# Din, Tarih, İlim, Müzik... > Öz Türkçe isimler ve Anlamları >  Öz Türkçe değil, özenli Türkçe

## ceydaaa

Ottawa Üniversitesi'nden Emeritüs Profesör Tuncer Ören, Türkçe'nin bilişim dili olmasını sağlamak için özenli bir Türkçe kullanımını sağlamak gerektiğini söyledi. "Öz Türkçe değil, özenli bir Türkçe kullanmalıyız" diyen Ören, "Bilişim motor bir sektör. Bu sektörde yapacaklarınız, diğer sektörlere de örnek olabilir" Şeklinde konuştu.

Bilişim sektöründe yabancı kelime ve kavramların kullanılmasının yanlışlığına dikkat çeken Ören, "Bu terimlerin kullanılma nedenleri, Türkçe'lerinin olmamaları değil. Dil veya kalem sürçmesi sonucu, yabancı kelime ve kavramları kullanıyoruz" dedi.

Türk bilişim öncülerinin, bilgi işlem terimini kullandıklarında, Batı'da buna karşılık 'veri işlem' kavramının kullanılmakta olduğunu hatırlatan Ören, Batılı bilişimcilerin 'bilgi işlem' kavramını daha sonra keşfettiğini, Türkiye'nin bu konuda terim üretmekte daha başarılı olduğunu söyledi.

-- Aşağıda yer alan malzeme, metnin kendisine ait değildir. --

-- enough fuel: one more unit changes nothing
lemma pv_fuel_step (n t bd : Int) (adj : List (List (Int × Int)))
    (hlen : adj.length = n.toNat) (hadj : ∀ l ∈ adj, ∀ p ∈ l, pvInR n p.1) :
    ∀ f : Nat,
      (∀ u acc vis, pvInR n u → (∀ v ∈ vis, pvInR n v) → pvUnvis n vis < f →
        pvVisit f t bd adj u acc vis = pvVisit (f+1) t bd adj u acc vis) ∧
      (∀ kids acc vis, (∀ p ∈ kids, pvInR n p.1) → (∀ v ∈ vis, pvInR n v) → pvUnvis n vis < f →
        pvKids f t bd adj kids acc vis = pvKids (f+1) t bd adj kids acc vis) := by
  have hkid_of : ∀ u, pvInR n u → ∀ p ∈ (PySem.List.pyGetD adj u []).reverse, pvInR n p.1 := by
    intro u hu p hp
    obtain ⟨h0, h1⟩ := hu
    have hmm : PySem.List.pyGetD adj u [] ∈ adj := by
      rw [PySem.List.pyGetD_eq_getElem _ _ h0 (by omega)]
      exact List.getElem_mem _
    exact hadj _ hmm p (List.mem_reverse.mp hp)
  intro f
  induction f with
  | zero => exact ⟨fun _ _ _ _ _ h => absurd h (by omega), fun _ _ _ _ _ h => absurd h (by omega)⟩
  | succ f ih =>
      have hv : ∀ u acc vis, pvInR n u → (∀ v ∈ vis, pvInR n v) → pvUnvis n vis < f + 1 →
          pvVisit (f+1) t bd adj u acc vis = pvVisit (f+2) t bd adj u acc vis := by
        intro u acc vis hu hvis hfu
        rw [pvVisit_succ, pvVisit_succ]
        split
        · rfl
        · split
          · rfl
          · rename_i hnt hnv
            apply ih.2
            · exact hkid_of u hu
            · intro v hv'
              rcases (PySem.Set.mem_add vis u v).mp hv' with h1 | h1
              · exact hvis v h1
              · exact h1 ▸ hu
            · have := pv_unvis_add n vis u hu hnv
              omega
      refine ⟨hv, ?_⟩
      intro kids
      induction kids with
      | nil => intro acc vis _ _ _; rw [pvKids_nil, pvKids_nil]
      | cons hd tl ihk =>
          intro acc vis hks hvis hfu
          obtain ⟨v, w⟩ := hd
          rw [pvKids_cons, pvKids_cons]
          have hvv : pvInR n v := hks (v, w) (List.mem_cons_self ..)
          rw [← hv v (if w < bd ∧ acc < w then w else acc) vis hvv hvis hfu]
          rcases hres : (pvVisit (f+1) t bd adj v (if w < bd ∧ acc < w then w else acc) vis).1 with _ | y
          · simp only [hres]
            apply ihk _ _ (fun p hp => hks p (List.mem_cons_of_mem _ hp))
            · exact (pv_visit_range n t bd adj hlen hadj (f+1)).1 v _ vis hvv hvis
            · have hmono := (pv_visit_mono t bd adj (f+1)).1 v (if w < bd ∧ acc < w then w else acc) vis
              have := pv_unvis_anti n vis _ hmono
              omega
          · simp only [hres]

Bilişim konusunda Türkçe iletişim yapabilen bir Türkiye için Türkiye Bilişim Vakfı olarak "Özenli Türkçe Çalışma Grubu" kurulduğunu hatırlatan Ören, bu çalışma grubunun dilimize giren bilişim terimlerine Türkçe karşılıklar tavsiye etmek için çalıştığını kaydetti.

----------